Recruitment occurred through web-based announcements on social media services, forums which were expected to include our target population (Facebook and Reddit groups discussing scientific and recreational use of psychedelic drugs, drug policy, substance-related issues and disorders), as well as general platforms designed to recruit research subjects. Data were collected through a survey (n = 1032), and behavioural testing (BADE and fear reversal learning) conducted in a subset of subjects (n = 39). Table 1 shows a list of assessments in the survey. See Supplement S1 for a flow chart of the overall study design.

Table 1 Study samples.

The survey employed screening for a number of psychopathology-spectrum traits (see complete list in the Open Science Foundation [OSF] entry: The present study focused specifically on schizotypy in relation to psychedelic drug use. The subjects were explicitly asked not to associate the symptoms with the acute effects of psychoactive drugs when filling out the questionnaires.
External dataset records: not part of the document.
-- pv_equiv track=rewrite | github.com/ColesonJ347/Macc-exit-survey-ranking | src/rank_order.py | get_group_cols
-- ===== SOURCE A (Python) =====
-- def get_group_cols(columns, keyword_base):
--     """Return dict of group columns for Most/Neutral/Least for a section."""
--     def find_col(suffix):
--         matches = [c for c in columns if keyword_base in c and suffix in c]
--         return matches[0] if matches else None
--
--     return {
--         "most": find_col("Groups - Most Beneficial"),
--         "neutral": find_col("Groups - Neutral"),
--         "least": find_col("Groups - Least Beneficial"),
--     }
-- ===== SOURCE B (Python) =====
-- def get_group_cols(columns, keyword_base):
--     """Return dict of group columns for Most/Neutral/Least for a section."""
--     suffixes = {
--         "most": "Groups - Most Beneficial",
--         "neutral": "Groups - Neutral",
--         "least": "Groups - Least Beneficial",
--     }
--     result = {"most": None, "neutral": None, "least": None}
--     for c in columns:
--         if keyword_base in c:
--             for key, suf in suffixes.items():
--                 if result[key] is None and suf in c:
--                     result[key] = c
--     return result
-- ===== Notes on version B (the rewrite author's own statement) =====
-- stated objective: simpler
-- what changed: Replaces three independent full scans of columns (one per suffix via the find_col helper building a filtered list each time) by a single pass that fills each still-empty slot on its first match.
import Mathlib
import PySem

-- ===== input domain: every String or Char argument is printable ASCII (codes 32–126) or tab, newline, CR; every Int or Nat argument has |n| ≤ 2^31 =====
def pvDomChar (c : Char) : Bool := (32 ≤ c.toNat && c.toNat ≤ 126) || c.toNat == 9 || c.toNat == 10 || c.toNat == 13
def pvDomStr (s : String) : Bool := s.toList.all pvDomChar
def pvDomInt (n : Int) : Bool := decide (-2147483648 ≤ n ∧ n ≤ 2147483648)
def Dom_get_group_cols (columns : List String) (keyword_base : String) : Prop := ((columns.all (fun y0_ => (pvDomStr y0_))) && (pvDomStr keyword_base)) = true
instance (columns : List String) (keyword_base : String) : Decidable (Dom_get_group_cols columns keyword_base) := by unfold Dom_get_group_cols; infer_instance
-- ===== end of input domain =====

-- B replaces A's three full scans (one per suffix) by a single pass filling each still-empty slot; return value only.

-- ===== PORT A =====
-- find_col: list comprehension filtering columns, then ms[0] if ms else None
def findCol (columns : List String) (keyword_base : String) (suffix : String) : Option String :=
  let ms := columns.filter (fun c => PySem.Str.isIn keyword_base c && PySem.Str.isIn suffix c)
  ms.head?

def get_group_cols (columns : List String) (keyword_base : String) : List (String × Option String) :=
  [("most", findCol columns keyword_base "Groups - Most Beneficial"),
   ("neutral", findCol columns keyword_base "Groups - Neutral"),
   ("least", findCol columns keyword_base "Groups - Least Beneficial")]

-- ===== PORT B =====
-- one pass: state is the three slots (most, neutral, least), filled only while still None
def fillSlots (keyword_base : String) (st : Option String × Option String × Option String)
    (c : String) : Option String × Option String × Option String :=
  if PySem.Str.isIn keyword_base c then
    (if st.1.isNone && PySem.Str.isIn "Groups - Most Beneficial" c then some c else st.1,
     if st.2.1.isNone && PySem.Str.isIn "Groups - Neutral" c then some c else st.2.1,
     if st.2.2.isNone && PySem.Str.isIn "Groups - Least Beneficial" c then some c else st.2.2)
  else st

def get_group_cols_alt (columns : List String) (keyword_base : String) : List (String × Option String) :=
  let st := columns.foldl (fillSlots keyword_base) (none, none, none)
  [("most", st.1), ("neutral", st.2.1), ("least", st.2.2)]

-- ===== PRECONDITION & SPEC =====
def Spec_get_group_cols (columns : List String) (keyword_base : String) (out : List (String × Option String)) : Prop := out = get_group_cols_alt columns keyword_base
instance (columns : List String) (keyword_base : String) (out : List (String × Option String)) : Decidable (Spec_get_group_cols columns keyword_base out) := by unfold Spec_get_group_cols; infer_instance

-- ===== CLAIM (what is proved, stated in full; the proofs are below) =====
def Claim_equal_get_group_cols : Prop := ∀ (columns : List String) (keyword_base : String), Dom_get_group_cols columns keyword_base → Spec_get_group_cols columns keyword_base (get_group_cols columns keyword_base)

-- ===== LEMMAS AND PROOFS =====

-- a single slot of B's fold, in isolation
def fill1 (keyword_base suffix : String) (o : Option String) (c : String) : Option String :=
  if PySem.Str.isIn keyword_base c then
    (if o.isNone && PySem.Str.isIn suffix c then some c else o)
  else o

lemma foldl_fillSlots_proj (keyword_base : String) (columns : List String)
    (st : Option String × Option String × Option String) :
    columns.foldl (fillSlots keyword_base) st =
      (columns.foldl (fill1 keyword_base "Groups - Most Beneficial") st.1,
       columns.foldl (fill1 keyword_base "Groups - Neutral") st.2.1,
       columns.foldl (fill1 keyword_base "Groups - Least Beneficial") st.2.2) := by
  induction columns generalizing st with
  | nil => rfl
  | cons c cs ih =>
    simp only [List.foldl_cons, ih]
    unfold fillSlots fill1
    by_cases h : PySem.Chars.isIn keyword_base.toList c.toList = true <;> simp [PySem.Str.isIn, h]

lemma foldl_fill1_some (keyword_base suffix x : String) (columns : List String) :
    columns.foldl (fill1 keyword_base suffix) (some x) = some x := by
  induction columns with
  | nil => rfl
  | cons c cs ih => simpa [fill1] using ih

lemma foldl_fill1_none (keyword_base suffix : String) (columns : List String) :
    columns.foldl (fill1 keyword_base suffix) none =
      (columns.filter (fun c => PySem.Str.isIn keyword_base c && PySem.Str.isIn suffix c)).head? := by
  induction columns with
  | nil => rfl
  | cons c cs ih =>
    by_cases hk : PySem.Chars.isIn keyword_base.toList c.toList = true <;>
      by_cases hs : PySem.Chars.isIn suffix.toList c.toList = true <;>
        simp [fill1, PySem.Str.isIn, hk, hs, ih, foldl_fill1_some]

-- ===== VERDICT (by name: the statement is the Claim_ definition above) =====
theorem get_group_cols_spec : Claim_equal_get_group_cols := by
  intro columns keyword_base _
  show _ = _
  simp [get_group_cols, get_group_cols_alt, findCol, foldl_fillSlots_proj, foldl_fill1_none]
A follow-up survey was sent to all participants who specified their e-mail address in the initial survey and assessed extended history of drug use.
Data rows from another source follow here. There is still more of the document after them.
-- _prefix_runs: out[i] = out[i-1]+1 if keys[i] == keys[i-1] else 1; the accumulator pair
-- (prev, c) carries keys[i-1] and out[i-1] of the Python loop
def pvPreAux : List (Bool × Option String) → (Bool × Option String) → Nat → List Nat
  | [], _, _ => []
  | k :: ks, prev, c =>
    let c' := if k = prev then c + 1 else 1
    c' :: pvPreAux ks k c'

def pvPre : List (Bool × Option String) → List Nat
  | [] => []
  | k :: ks => 1 :: pvPreAux ks k 1

-- _suffix_runs: Python fills the array backwards from the last index; this structural
-- recursion computes the tail's suffix runs first, exactly the same values
def pvSuf : List (Bool × Option String) → List Nat
  | [] => []
  | [_] => [1]
  | k :: k' :: ks =>
    let rs := pvSuf (k' :: ks)
    (if k = k' then rs.headD 0 + 1 else 1) :: rs

-- the final comprehension over zip(segments, keys, left, right)
def pvSelect : List (List (String × String)) → List (Bool × Option String) →
    List Nat → List Nat → List (List (String × String))
  | s :: ss, k :: ks, l :: ls, r :: rs =>
    if k.1 && decide (4 ≤ l + r) then pvSelect ss ks ls rs else s :: pvSelect ss ks ls rs
  | _, _, _, _ => []

def filter_fillers_alt (segments : List (List (String × String))) : List (List (String × String)) :=
  let keys := segments.map pvKey
  pvSelect segments keys (pvPre keys) (pvSuf keys)

-- ===== PRECONDITION & SPEC =====
-- Pre_ excludes exactly the inputs where A raises KeyError: a segment without a "text" key.
def Pre_filter_fillers (segments : List (List (String × String))) : Prop :=
  ∀ seg ∈ segments, (pvGet? seg "text").isSome = true
instance (segments : List (List (String × String))) : Decidable (Pre_filter_fillers segments) := by
  unfold Pre_filter_fillers; infer_instance

def pvWitness_filter_fillers : (List (List (String × String))) :=
  [[("text", "ok"), ("speaker", "a")], [("text", "hello there")], [("text", "um")]]

def Spec_filter_fillers (segments : List (List (String × String))) (out : List (List (String × String))) : Prop := out = filter_fillers_alt segments
instance (segments : List (List (String × String))) (out : List (List (String × String))) : Decidable (Spec_filter_fillers segments out) := by unfold Spec_filter_fillers; infer_instance

-- ===== CLAIM (what is proved, stated in full; the proofs are below) =====
def Claim_equal_filter_fillers : Prop := ∀ (segments : List (List (String × String))), Dom_filter_fillers segments → Pre_filter_fillers segments → Spec_filter_fillers segments (filter_fillers segments)

-- ===== LEMMAS AND PROOFS =====

-- proof-only intermediate: the maximal-run (groupby) view both ports are reduced to
def pvGroups : List (List (String × String)) → List ((Bool × Option String) × List (List (String × String)))
  | [] => []
  | seg :: rest =>
    (pvKey seg, seg :: rest.takeWhile (fun t => pvKey t == pvKey seg)) ::
      pvGroups (rest.dropWhile (fun t => pvKey t == pvKey seg))
  termination_by l => l.length
  decreasing_by
    simp only [List.length_cons]
    exact Nat.lt_succ_of_le (List.length_dropWhile_le _ _)

def pvEmit : List ((Bool × Option String) × List (List (String × String))) →
    List (List (String × String))
  | [] => []
  | (k, run) :: gs => if k.1 && decide (3 ≤ run.length) then pvEmit gs else run ++ pvEmit gs

-- takeWhile/dropWhile of l1 ++ l2 when all of l1 passes and l2's head (if any) fails
theorem pv_tw_dw {α : Type} (p : α → Bool) :
    ∀ (l1 l2 : List α), (∀ x ∈ l1, p x = true) → (∀ r ∈ l2.head?, p r = false) →
      (l1 ++ l2).takeWhile p = l1 ∧ (l1 ++ l2).dropWhile p = l2 := by
  intro l1
  induction l1 with
  | nil =>
    intro l2 _ h2
    cases l2 with
    | nil => simp
    | cons b bs =>
      have hb : p b = false := h2 b (by simp)
      simp [List.takeWhile_cons, List.dropWhile_cons, hb]
  | cons a as ih =>
    intro l2 h1 h2
    have ha : p a = true := h1 a (by simp)
    have := ih l2 (fun x hx => h1 x (by simp [hx])) h2
    simp [List.takeWhile_cons, List.dropWhile_cons, ha, this.1, this.2]

-- a maximal run of key k is the first group of pvGroups
theorem pvGroups_run (k : Bool × Option String) (run rest : List (List (String × String)))
    (hne : run ≠ []) (hall : ∀ t ∈ run, pvKey t = k)
    (hstop : ∀ r ∈ rest.head?, pvKey r ≠ k) :
    pvGroups (run ++ rest) = (k, run) :: pvGroups rest := by
  cases run with
  | nil => exact absurd rfl hne
  | cons a as =>
    have hka : pvKey a = k := hall a (by simp)
    have htw := pv_tw_dw (fun t => pvKey t == pvKey a) as rest
      (fun x hx => by simp [hka, hall x (by simp [hx])])
      (fun r hr => by simp [hka]; exact hstop r hr)
    rw [List.cons_append, pvGroups]
    rw [htw.1, htw.2, hka]

-- a non-filler head is always kept, one segment at a time
theorem pvEmit_groups_nonfiller (seg : List (String × String))
    (rest : List (List (String × String))) (h : (pvKey seg).1 = false) :
    pvEmit (pvGroups (seg :: rest)) = seg :: pvEmit (pvGroups rest) := by
  rw [pvGroups, pvEmit]
  simp only [h, Bool.false_and, if_neg (Bool.false_ne_true)]
  have hsplit : rest = rest.takeWhile (fun t => pvKey t == pvKey seg) ++
      rest.dropWhile (fun t => pvKey t == pvKey seg) := (List.takeWhile_append_dropWhile).symm
  cases htw : rest.takeWhile (fun t => pvKey t == pvKey seg) with
  | nil =>
    have hdw : rest.dropWhile (fun t => pvKey t == pvKey seg) = rest := by
      conv_rhs => rw [hsplit]
      rw [htw]; simp
    simp [hdw]
  | cons b bs =>
    have hgr : pvGroups rest = (pvKey seg, b :: bs) ::
        pvGroups (rest.dropWhile (fun t => pvKey t == pvKey seg)) := by
      conv_lhs => rw [hsplit]
      rw [htw]
      refine pvGroups_run _ _ _ (by simp) ?_ ?_
      · intro t ht
        have ht' : t ∈ rest.takeWhile (fun t => pvKey t == pvKey seg) := by
          rw [htw]; exact ht
        have := List.mem_takeWhile_imp ht'
        simpa using this
      · intro r hr
        have h0 := List.head?_dropWhile_not (fun t => pvKey t == pvKey seg) rest
        cases hh : (rest.dropWhile (fun t => pvKey t == pvKey seg)).head? with
        | none => rw [hh] at hr; simp at hr
        | some x =>
          rw [hh] at h0 hr
          simp only [Option.mem_some_iff] at hr
          subst hr
          simpa using h0
    rw [hgr, pvEmit]
    simp [h]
As we were specifically interested in the relation between psychedelics and psychosis-related symptoms in young adults that have no psychiatric or neurological comorbidities, a set of additional criteria was applied to delineate this group:

  • Age between 18 and 35 years

  • No neurological, psychiatric (such as major depression, bipolar disorder, schizophrenia, attention deficit hyperactivity disorder, autism-spectrum disorder, obsessive–compulsive disorder) or serious medical illness

  • No history of head trauma or brain damage

An experimental arm of the study was formed from a randomly drawn subset of psychedelic users without history of psychiatric disorders who live in Stockholm area (n = 22) and their age- and sex-matched non-user counterparts (n = 17) meeting the afore-mentioned criteria.
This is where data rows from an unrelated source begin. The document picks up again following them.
-- pv_equiv track=rewrite | github.com/adaptco/A2A_MCP | app/services/music_video_generator.py | plan_clip_durations
-- ===== SOURCE A (Python) =====
-- ALLOWED_CLIP_SECONDS = (12, 8, 4)
--
-- def plan_clip_durations(
--
--     target_seconds: int,
--     preferred_clip_seconds: int | None = None,
-- ) -> list[int]:
--     allowed = list(ALLOWED_CLIP_SECONDS)
--     if preferred_clip_seconds in ALLOWED_CLIP_SECONDS:
--         allowed = [preferred_clip_seconds] + [
--             value for value in allowed if value != preferred_clip_seconds
--         ]
--
--     max_total = max(target_seconds + max(ALLOWED_CLIP_SECONDS), max(ALLOWED_CLIP_SECONDS))
--     dp: dict[int, list[int]] = {0: []}
--     for total in range(1, max_total + 1):
--         best: list[int] | None = None
--         for clip_length in allowed:
--             previous = dp.get(total - clip_length)
--             if previous is None:
--                 continue
--             candidate = previous + [clip_length]
--             if best is None:
--                 best = candidate
--                 continue
--             if len(candidate) < len(best):
--                 best = candidate
--                 continue
--             if len(candidate) == len(best) and sum(candidate) > sum(best):
--                 best = candidate
--         if best is not None:
--             dp[total] = best
--
--     viable = [
--         clips
--         for total, clips in dp.items()
--         if total >= min(ALLOWED_CLIP_SECONDS) and clips
--     ]
--     viable.sort(
--         key=lambda clips: (
--             abs(sum(clips) - target_seconds),
--             len(clips),
--             -sum(clips),
--         )
--     )
--     return viable[0] if viable else [4]
-- ===== SOURCE B (Python) =====
-- def plan_clip_durations(target_seconds, preferred_clip_seconds=None):
--     # Closest feasible total: a multiple of 4, at least 4.
--     if target_seconds < 4:
--         total = 4
--     else:
--         q, r = divmod(target_seconds, 4)
--         if r < 2:
--             total = 4 * q
--         elif r > 2:
--             total = 4 * (q + 1)
--         else:
--             # tie: the lower total wins only when it needs strictly fewer clips
--             total = 4 * q if q % 3 == 0 else 4 * (q + 1)
--     k = total // 4                  # number of 4-second units
--     m = (k + 2) // 3                # minimal number of clips
--     rem = k % 3
--     if rem == 0:
--         return [12] * m
--     if rem == 2:
--         if preferred_clip_seconds == 8:
--             return [12] * (m - 1) + [8]
--         return [8] + [12] * (m - 1)
--     # rem == 1
--     if k == 1:
--         return [4]
--     if preferred_clip_seconds == 4:
--         return [12] * (m - 1) + [4]
--     if preferred_clip_seconds == 8:
--         return [12] * (m - 2) + [8, 8]
--     return [4] + [12] * (m - 1)
-- ===== Notes on version B (the rewrite author's own statement) =====
-- stated objective: faster
-- what changed: Replaced the O(target^2) dynamic-programming table (lists stored per reachable total, then a full sort of all viable plans) by a purely arithmetic closed form: the chosen total is the closest feasible multiple of 4 (tie broken toward fewer clips, then the larger total) and the clip list is built directly from k mod 3 and the preferred clip.
import Mathlib
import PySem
Schizotypy was assessed with 43-item Oxford-Liverpool Inventory of Feelings and Experiences, O-LIFE17,18 and a 21-item Peters Delusion Inventory PDI19, which also included five additional questions (items 24, 33, 34, 41 and 42) related to unusual experiences from a 42-item CAPE20. The results were also confirmed with a composite score merging effects of OLIFE and a standard, 21-item version of PDI. Adult ADHD Self-Report Scale21 and The Ritvo Autism Asperger Diagnostic Scale22 were also used to assess symptoms of attention deficit hyperactivity disorder and autism, respectively. As a part of another project, The Scharfetter's Ego Pathology Inventory23 was administered to evaluate prevalence depersonalisation-derealization phenomena in the studied population.

Primary outcome


The primary study outcome collected in the survey was a questionnaire-based measure of schizotypy calculated as a composite z-score that merges effects of PDI + and O-LIFE (see OSF entry:

Experimental tasks

Bias against disconfirmatory evidence

In the BADE task13, the subjects are asked to rate the plausibility of four different interpretations of a scenario, three times. Twelve of the scenarios are emotional, twelve neutral, and the remaining six are distractors. The emotional-neutral scenarios are presented with three sequentially disambiguating hints, and plausibility ratings are gathered after each hint. Two of the four interpretations are Lures (initially plausible but require revision as new hints are given), one is Absurd (highly implausible and remains so throughout the scenario), and one is True (initially moderately plausible but gradually becomes the most plausible interpretation). See Supplement S2 for a detailed illustration of a scenario.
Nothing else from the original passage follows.